[[ SOURCE INFORMATION open ]]

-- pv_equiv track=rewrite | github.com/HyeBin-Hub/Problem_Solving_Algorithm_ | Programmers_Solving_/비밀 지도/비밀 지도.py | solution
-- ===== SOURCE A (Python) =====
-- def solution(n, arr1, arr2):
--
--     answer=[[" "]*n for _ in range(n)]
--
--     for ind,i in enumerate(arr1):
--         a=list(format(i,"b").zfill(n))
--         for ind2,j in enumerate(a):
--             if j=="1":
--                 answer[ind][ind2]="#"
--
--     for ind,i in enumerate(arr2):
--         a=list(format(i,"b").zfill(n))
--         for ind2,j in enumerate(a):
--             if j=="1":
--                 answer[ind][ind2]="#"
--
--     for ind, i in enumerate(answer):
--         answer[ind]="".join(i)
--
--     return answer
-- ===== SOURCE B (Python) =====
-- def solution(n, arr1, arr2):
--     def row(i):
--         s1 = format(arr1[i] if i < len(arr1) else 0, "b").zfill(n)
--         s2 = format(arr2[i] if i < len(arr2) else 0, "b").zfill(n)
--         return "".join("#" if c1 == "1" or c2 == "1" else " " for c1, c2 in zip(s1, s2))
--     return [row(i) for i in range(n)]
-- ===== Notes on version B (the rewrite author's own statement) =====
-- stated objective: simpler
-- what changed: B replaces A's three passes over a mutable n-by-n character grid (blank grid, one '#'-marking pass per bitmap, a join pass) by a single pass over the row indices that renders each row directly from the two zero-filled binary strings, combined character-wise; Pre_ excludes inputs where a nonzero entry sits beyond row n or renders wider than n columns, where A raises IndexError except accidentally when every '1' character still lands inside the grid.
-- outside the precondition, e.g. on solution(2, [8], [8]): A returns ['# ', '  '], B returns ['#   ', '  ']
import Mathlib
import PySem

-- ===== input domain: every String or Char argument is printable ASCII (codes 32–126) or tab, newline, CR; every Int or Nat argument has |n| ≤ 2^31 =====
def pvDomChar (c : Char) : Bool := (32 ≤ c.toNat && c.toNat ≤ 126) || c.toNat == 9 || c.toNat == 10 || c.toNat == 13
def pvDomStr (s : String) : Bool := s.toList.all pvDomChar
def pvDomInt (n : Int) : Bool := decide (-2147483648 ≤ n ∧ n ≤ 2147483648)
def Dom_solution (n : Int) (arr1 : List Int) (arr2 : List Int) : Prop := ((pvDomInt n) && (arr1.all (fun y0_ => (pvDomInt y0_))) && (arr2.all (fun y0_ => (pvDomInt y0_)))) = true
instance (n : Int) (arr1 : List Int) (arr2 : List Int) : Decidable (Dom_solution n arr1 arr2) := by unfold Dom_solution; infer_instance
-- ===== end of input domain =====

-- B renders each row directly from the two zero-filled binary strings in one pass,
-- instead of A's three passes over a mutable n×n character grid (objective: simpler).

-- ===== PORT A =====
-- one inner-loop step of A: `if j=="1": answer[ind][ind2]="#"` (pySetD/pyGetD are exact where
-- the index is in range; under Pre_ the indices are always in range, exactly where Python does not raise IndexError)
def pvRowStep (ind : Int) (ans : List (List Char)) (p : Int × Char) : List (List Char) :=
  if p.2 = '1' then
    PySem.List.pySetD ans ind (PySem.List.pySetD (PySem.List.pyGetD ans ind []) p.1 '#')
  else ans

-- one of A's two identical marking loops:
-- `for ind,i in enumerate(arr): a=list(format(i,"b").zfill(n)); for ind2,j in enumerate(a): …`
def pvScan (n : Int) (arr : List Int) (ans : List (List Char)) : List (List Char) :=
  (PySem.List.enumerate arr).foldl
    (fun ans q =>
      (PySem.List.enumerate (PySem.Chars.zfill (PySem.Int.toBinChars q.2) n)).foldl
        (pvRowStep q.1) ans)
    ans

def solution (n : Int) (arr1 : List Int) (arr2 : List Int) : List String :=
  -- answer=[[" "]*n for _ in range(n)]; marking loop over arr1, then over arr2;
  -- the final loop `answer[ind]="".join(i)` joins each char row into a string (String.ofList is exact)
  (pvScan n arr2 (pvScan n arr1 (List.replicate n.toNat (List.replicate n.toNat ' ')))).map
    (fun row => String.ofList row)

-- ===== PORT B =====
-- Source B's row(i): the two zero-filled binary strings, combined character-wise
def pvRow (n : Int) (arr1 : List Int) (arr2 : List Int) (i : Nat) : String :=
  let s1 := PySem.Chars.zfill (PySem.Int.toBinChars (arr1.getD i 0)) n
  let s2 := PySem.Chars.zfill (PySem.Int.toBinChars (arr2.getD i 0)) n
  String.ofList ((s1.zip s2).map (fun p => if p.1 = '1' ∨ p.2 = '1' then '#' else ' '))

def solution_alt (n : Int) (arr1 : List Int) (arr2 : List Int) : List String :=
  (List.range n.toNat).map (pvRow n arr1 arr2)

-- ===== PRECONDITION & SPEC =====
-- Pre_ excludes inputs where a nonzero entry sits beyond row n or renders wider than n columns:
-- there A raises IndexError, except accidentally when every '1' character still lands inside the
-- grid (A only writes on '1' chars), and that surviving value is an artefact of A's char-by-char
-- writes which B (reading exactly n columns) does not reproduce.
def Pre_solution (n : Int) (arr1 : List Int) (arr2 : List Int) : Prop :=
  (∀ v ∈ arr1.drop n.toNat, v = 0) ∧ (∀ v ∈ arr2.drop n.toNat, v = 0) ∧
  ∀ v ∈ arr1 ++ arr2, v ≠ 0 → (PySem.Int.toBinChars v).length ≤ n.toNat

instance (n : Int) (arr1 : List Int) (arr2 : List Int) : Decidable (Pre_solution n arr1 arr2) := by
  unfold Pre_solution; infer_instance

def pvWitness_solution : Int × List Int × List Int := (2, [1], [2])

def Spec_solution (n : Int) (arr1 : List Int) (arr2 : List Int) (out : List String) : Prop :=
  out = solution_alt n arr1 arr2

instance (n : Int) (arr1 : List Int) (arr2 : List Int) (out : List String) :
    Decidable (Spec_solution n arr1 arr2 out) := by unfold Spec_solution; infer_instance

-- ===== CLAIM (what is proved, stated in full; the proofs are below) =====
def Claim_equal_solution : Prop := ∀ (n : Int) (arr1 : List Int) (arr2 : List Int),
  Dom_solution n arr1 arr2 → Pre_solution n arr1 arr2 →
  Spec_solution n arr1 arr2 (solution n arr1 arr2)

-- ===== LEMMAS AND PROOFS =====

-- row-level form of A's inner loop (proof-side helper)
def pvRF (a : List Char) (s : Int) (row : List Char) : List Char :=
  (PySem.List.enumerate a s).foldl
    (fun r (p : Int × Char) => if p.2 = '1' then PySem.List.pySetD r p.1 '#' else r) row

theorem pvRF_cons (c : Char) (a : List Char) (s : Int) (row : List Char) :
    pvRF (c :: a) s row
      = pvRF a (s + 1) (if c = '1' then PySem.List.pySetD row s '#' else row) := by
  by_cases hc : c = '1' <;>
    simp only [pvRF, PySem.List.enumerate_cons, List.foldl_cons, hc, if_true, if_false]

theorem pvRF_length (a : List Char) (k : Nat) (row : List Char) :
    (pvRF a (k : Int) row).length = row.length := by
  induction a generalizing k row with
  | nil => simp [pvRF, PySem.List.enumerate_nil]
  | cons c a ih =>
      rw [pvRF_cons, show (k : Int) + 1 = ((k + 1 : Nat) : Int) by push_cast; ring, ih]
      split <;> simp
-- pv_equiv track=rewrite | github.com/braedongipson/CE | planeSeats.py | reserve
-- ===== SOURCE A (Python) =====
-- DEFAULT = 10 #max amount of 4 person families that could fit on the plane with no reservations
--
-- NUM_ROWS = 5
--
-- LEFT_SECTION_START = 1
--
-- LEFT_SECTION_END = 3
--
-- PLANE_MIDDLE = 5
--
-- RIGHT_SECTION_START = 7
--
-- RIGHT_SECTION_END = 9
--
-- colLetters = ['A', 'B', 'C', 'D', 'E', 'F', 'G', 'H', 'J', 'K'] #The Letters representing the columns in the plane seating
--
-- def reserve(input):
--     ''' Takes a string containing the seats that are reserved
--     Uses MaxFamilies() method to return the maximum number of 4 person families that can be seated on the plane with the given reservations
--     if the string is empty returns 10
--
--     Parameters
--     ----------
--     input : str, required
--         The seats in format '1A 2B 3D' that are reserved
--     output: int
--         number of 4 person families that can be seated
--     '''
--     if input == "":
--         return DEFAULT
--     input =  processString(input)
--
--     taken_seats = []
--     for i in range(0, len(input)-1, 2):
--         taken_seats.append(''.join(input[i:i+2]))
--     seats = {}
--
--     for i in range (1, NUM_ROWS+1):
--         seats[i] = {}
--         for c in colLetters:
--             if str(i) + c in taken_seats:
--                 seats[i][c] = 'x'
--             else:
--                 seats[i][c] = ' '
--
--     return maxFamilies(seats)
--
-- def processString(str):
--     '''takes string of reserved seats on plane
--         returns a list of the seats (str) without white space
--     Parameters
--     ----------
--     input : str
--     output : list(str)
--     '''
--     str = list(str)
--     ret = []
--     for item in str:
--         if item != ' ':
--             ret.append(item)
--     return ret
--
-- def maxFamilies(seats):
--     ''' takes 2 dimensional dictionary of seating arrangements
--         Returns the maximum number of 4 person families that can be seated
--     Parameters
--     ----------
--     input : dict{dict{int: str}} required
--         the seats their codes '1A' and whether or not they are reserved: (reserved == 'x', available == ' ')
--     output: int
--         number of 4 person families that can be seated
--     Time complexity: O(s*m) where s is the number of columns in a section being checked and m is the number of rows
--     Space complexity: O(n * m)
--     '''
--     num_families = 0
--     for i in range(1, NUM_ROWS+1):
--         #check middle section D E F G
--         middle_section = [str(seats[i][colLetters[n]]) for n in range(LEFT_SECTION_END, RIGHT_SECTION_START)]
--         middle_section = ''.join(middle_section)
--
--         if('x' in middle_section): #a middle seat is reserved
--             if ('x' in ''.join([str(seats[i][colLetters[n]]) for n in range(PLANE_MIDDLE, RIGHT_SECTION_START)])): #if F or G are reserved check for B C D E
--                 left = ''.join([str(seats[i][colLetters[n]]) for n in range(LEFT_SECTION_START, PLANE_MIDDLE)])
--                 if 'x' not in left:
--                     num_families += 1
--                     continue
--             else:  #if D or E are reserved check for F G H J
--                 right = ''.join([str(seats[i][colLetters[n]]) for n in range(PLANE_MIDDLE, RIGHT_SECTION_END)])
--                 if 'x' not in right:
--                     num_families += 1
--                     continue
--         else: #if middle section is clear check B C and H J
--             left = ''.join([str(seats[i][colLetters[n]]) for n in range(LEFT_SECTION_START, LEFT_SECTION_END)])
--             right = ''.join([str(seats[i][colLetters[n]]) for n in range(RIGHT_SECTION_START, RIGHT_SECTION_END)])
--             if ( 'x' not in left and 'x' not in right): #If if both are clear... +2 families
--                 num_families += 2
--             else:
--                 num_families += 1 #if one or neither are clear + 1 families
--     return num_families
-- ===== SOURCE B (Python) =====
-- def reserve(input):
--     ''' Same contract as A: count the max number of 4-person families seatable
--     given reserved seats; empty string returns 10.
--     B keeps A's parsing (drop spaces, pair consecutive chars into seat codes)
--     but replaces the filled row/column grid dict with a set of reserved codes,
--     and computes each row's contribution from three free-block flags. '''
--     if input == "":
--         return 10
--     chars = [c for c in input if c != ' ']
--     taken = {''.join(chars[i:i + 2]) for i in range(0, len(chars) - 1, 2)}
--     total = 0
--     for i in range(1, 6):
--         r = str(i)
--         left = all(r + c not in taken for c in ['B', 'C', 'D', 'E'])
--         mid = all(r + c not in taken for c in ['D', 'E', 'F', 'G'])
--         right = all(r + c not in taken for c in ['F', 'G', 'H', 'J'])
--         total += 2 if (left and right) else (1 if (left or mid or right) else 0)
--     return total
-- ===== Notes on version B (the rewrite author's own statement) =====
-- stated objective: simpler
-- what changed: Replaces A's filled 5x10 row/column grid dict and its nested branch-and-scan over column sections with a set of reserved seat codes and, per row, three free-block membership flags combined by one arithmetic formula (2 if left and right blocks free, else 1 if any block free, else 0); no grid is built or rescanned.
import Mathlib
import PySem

[[ SOURCE INFORMATION closed ]]

◆ PROBLEM STATEMENT: Filter the material above down to the lines that hold the word "raises".

◆ EXERCISE SOLUTION:
-- what changed: B replaces A's three passes over a mutable n-by-n character grid (blank grid, one '#'-marking pass per bitmap, a join pass) by a single pass over the row indices that renders each row directly from the two zero-filled binary strings, combined character-wise; Pre_ excludes inputs where a nonzero entry sits beyond row n or renders wider than n columns, where A raises IndexError except accidentally when every '1' character still lands inside the grid.
-- there A raises IndexError, except accidentally when every '1' character still lands inside the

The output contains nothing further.